■ EXERCISE AIM:
Go through the entries below and print, exactly, the lines starting at the one with "intro fw sw _" and ending at the one with "i in sorted(kept)]", keeping both ends and no others.

[Saved entries]

:::::

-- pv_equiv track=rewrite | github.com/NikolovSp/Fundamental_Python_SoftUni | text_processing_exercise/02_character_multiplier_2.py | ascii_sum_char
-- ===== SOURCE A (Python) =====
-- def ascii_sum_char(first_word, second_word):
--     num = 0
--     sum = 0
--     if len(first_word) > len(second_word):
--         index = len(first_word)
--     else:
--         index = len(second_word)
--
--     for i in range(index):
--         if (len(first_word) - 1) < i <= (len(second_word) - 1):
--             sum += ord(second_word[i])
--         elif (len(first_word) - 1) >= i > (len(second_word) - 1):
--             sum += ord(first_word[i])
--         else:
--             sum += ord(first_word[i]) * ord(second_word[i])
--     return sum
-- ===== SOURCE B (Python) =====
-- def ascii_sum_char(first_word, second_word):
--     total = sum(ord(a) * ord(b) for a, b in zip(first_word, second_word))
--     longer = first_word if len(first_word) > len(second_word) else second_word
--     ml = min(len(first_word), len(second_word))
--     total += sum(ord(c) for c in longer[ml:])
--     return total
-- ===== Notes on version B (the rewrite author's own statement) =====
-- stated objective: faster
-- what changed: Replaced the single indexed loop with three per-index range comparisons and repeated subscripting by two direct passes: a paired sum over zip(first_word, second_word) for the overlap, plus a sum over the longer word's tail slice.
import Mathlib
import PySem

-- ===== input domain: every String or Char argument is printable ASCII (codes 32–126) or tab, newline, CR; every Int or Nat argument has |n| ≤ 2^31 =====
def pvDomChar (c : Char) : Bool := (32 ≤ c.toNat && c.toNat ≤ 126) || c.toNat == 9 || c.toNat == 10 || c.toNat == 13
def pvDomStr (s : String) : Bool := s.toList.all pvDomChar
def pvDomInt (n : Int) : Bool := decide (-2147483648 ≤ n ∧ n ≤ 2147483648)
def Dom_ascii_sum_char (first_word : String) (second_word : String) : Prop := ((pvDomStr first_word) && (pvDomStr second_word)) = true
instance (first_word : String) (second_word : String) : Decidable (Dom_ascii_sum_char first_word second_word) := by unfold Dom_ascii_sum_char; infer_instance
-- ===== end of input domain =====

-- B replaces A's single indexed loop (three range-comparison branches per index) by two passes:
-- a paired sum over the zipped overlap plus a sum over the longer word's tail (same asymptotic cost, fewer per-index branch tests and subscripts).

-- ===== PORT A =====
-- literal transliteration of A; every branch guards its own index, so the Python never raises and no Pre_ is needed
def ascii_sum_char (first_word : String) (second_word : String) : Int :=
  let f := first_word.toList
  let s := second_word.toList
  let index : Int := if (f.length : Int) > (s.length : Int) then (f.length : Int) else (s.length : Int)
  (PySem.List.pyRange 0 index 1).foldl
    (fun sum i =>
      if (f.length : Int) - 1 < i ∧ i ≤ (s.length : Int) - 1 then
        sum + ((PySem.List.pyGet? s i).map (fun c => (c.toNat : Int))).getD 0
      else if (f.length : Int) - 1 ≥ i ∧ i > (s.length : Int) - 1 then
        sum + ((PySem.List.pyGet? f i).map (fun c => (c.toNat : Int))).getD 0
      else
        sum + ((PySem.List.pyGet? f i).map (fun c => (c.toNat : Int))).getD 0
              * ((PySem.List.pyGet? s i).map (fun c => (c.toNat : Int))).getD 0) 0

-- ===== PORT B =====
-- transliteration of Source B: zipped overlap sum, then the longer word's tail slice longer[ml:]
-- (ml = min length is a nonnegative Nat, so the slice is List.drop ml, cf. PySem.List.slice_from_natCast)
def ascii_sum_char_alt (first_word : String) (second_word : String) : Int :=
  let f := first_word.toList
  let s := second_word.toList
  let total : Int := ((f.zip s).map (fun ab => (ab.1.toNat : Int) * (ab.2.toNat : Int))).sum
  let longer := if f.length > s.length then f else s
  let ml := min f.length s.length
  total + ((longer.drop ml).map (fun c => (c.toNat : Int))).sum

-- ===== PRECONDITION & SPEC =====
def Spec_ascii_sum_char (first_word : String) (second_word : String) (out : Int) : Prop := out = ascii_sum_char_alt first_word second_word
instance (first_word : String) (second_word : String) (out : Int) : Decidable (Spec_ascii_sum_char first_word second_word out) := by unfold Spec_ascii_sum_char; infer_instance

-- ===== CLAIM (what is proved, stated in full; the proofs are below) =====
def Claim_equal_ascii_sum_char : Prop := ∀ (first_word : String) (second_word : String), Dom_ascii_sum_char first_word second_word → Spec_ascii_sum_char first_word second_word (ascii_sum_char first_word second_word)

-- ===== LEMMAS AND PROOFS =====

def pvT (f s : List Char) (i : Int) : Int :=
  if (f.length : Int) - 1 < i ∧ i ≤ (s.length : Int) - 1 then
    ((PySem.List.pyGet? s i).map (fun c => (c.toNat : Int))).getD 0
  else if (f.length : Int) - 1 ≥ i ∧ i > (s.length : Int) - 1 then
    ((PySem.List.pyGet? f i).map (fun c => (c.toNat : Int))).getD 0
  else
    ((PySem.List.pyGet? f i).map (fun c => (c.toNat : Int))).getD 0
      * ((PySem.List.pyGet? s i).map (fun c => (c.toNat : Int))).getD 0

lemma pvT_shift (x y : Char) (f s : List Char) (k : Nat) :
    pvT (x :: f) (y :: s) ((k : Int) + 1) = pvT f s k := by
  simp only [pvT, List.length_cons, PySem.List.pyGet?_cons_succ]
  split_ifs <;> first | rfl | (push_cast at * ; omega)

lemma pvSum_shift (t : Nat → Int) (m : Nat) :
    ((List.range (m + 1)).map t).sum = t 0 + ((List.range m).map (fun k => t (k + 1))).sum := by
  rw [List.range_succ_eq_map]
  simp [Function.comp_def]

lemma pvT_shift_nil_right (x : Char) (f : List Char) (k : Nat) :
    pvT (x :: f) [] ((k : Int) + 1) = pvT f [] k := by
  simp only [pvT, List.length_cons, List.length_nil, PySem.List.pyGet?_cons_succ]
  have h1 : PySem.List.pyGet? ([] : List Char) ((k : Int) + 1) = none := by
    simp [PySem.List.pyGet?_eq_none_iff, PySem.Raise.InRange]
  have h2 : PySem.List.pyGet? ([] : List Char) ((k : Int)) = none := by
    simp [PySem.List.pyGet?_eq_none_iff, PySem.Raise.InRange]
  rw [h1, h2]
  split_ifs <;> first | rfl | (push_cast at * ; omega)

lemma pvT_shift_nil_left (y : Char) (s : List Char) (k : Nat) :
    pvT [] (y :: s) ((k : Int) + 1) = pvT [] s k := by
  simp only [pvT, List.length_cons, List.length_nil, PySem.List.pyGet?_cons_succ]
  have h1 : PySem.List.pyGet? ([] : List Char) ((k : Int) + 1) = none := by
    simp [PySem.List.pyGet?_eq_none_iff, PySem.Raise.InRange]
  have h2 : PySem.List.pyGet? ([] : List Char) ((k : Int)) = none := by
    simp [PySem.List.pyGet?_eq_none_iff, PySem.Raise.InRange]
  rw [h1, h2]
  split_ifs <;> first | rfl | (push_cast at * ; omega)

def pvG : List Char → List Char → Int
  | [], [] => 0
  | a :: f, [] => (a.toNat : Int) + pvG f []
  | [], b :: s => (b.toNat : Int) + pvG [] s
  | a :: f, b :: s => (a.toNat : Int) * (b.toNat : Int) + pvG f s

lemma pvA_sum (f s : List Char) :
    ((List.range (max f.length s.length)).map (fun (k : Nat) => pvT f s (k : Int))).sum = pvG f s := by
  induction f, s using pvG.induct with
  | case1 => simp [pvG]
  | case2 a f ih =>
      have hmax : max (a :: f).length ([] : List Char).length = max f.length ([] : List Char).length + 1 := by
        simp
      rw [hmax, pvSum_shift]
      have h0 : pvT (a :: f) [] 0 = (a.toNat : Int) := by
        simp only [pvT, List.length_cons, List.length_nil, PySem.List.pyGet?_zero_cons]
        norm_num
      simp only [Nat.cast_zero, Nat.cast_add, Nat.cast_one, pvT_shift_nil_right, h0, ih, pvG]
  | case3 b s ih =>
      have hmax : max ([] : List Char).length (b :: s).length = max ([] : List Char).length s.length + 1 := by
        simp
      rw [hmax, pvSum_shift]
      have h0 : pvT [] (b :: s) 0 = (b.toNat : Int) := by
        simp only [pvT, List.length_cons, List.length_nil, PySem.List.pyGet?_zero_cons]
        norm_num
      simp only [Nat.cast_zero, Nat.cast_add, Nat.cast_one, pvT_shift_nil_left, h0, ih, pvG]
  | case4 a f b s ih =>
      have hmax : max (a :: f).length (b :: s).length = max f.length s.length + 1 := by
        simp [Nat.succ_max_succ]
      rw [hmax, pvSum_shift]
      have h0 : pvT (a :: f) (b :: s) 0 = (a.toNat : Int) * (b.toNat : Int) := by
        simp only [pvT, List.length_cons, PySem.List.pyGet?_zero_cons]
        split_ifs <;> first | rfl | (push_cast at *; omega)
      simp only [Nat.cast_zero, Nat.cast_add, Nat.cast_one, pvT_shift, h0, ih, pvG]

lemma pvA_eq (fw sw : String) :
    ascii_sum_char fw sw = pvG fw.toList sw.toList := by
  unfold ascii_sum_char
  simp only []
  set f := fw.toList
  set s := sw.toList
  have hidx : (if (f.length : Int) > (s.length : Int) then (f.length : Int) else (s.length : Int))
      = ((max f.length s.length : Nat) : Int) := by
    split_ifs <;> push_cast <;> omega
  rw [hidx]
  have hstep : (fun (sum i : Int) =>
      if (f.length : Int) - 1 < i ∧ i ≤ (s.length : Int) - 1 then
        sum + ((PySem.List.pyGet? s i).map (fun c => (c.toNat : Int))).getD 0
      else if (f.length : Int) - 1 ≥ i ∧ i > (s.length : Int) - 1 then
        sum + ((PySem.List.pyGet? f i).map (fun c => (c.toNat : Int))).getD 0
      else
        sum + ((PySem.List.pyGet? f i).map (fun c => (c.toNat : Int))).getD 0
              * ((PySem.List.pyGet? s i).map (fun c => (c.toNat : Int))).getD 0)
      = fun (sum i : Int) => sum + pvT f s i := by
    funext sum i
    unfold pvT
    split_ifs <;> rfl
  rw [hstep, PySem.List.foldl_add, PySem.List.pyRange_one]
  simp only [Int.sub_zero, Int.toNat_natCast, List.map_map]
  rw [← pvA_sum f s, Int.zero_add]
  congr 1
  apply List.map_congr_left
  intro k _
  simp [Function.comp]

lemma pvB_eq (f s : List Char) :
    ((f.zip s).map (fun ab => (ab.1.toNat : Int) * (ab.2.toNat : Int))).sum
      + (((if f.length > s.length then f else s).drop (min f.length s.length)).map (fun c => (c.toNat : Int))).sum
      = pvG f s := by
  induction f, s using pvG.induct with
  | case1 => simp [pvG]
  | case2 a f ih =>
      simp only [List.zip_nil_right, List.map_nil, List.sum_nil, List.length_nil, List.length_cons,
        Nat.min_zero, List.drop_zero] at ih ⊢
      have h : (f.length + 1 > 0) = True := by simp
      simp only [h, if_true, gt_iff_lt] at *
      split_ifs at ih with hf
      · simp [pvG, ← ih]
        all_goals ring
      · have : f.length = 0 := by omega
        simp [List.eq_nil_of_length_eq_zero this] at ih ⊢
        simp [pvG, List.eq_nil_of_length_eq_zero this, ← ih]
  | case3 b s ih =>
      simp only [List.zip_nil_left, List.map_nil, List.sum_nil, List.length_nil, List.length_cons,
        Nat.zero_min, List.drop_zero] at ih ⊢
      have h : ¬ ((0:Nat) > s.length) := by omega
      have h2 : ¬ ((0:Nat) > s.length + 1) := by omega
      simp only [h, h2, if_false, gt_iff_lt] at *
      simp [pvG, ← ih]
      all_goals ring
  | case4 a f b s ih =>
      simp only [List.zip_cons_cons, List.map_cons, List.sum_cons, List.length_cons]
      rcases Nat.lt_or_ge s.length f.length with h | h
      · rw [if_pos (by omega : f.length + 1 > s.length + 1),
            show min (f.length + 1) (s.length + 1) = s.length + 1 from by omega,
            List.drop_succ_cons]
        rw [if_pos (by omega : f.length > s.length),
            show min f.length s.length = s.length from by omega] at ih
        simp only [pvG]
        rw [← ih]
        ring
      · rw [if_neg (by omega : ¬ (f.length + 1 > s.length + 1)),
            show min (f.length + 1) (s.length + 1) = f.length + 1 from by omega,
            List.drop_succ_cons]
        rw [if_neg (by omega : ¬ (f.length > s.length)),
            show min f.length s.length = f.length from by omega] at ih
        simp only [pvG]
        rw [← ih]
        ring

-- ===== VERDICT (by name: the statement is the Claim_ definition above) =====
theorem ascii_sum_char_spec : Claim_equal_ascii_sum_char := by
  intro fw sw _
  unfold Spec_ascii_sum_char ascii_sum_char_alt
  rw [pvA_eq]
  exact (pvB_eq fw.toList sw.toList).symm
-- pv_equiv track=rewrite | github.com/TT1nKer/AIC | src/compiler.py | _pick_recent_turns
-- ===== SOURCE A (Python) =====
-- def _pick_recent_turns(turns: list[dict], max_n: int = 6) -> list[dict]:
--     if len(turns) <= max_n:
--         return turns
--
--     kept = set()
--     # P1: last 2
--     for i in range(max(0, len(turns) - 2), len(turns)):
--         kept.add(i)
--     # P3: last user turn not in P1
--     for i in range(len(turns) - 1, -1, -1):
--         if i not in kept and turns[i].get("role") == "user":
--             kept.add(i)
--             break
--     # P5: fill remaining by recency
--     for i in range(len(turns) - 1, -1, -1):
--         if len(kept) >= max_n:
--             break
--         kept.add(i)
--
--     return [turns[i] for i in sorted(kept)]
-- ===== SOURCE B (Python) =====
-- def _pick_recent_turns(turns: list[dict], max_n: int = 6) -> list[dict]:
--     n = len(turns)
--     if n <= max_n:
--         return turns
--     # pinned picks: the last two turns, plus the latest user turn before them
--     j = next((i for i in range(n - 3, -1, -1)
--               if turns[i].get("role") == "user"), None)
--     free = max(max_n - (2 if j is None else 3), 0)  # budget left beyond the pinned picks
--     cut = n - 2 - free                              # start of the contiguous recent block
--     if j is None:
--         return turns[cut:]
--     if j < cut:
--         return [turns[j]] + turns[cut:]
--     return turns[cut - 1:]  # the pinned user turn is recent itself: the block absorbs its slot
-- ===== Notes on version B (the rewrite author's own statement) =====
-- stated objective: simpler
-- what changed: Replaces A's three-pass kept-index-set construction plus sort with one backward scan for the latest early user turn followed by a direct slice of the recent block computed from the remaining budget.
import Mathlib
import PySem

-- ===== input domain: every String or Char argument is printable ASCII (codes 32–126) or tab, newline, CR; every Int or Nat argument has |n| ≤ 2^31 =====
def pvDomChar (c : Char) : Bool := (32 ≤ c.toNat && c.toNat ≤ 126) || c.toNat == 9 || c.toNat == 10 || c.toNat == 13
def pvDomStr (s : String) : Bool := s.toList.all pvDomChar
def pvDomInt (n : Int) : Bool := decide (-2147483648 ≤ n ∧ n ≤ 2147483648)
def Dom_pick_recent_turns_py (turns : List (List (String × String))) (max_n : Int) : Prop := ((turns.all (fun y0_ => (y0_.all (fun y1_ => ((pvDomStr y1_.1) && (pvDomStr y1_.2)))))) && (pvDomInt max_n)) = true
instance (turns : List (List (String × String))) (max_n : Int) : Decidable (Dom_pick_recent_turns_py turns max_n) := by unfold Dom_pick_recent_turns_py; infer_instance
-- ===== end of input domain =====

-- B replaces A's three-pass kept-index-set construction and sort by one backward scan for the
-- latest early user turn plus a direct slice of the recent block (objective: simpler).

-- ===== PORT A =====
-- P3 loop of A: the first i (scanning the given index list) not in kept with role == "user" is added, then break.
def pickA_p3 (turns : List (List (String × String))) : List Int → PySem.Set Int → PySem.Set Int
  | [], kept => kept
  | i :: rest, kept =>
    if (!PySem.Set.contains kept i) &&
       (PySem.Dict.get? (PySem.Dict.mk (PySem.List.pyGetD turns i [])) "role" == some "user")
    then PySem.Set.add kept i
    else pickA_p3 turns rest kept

:::::

■ EXERCISE OUTPUT:
  intro fw sw _
  unfold Spec_ascii_sum_char ascii_sum_char_alt
  rw [pvA_eq]
  exact (pvB_eq fw.toList sw.toList).symm
-- pv_equiv track=rewrite | github.com/TT1nKer/AIC | src/compiler.py | _pick_recent_turns
-- ===== SOURCE A (Python) =====
-- def _pick_recent_turns(turns: list[dict], max_n: int = 6) -> list[dict]:
--     if len(turns) <= max_n:
--         return turns
--
--     kept = set()
--     # P1: last 2
--     for i in range(max(0, len(turns) - 2), len(turns)):
--         kept.add(i)
--     # P3: last user turn not in P1
--     for i in range(len(turns) - 1, -1, -1):
--         if i not in kept and turns[i].get("role") == "user":
--             kept.add(i)
--             break
--     # P5: fill remaining by recency
--     for i in range(len(turns) - 1, -1, -1):
--         if len(kept) >= max_n:
--             break
--         kept.add(i)
--
--     return [turns[i] for i in sorted(kept)]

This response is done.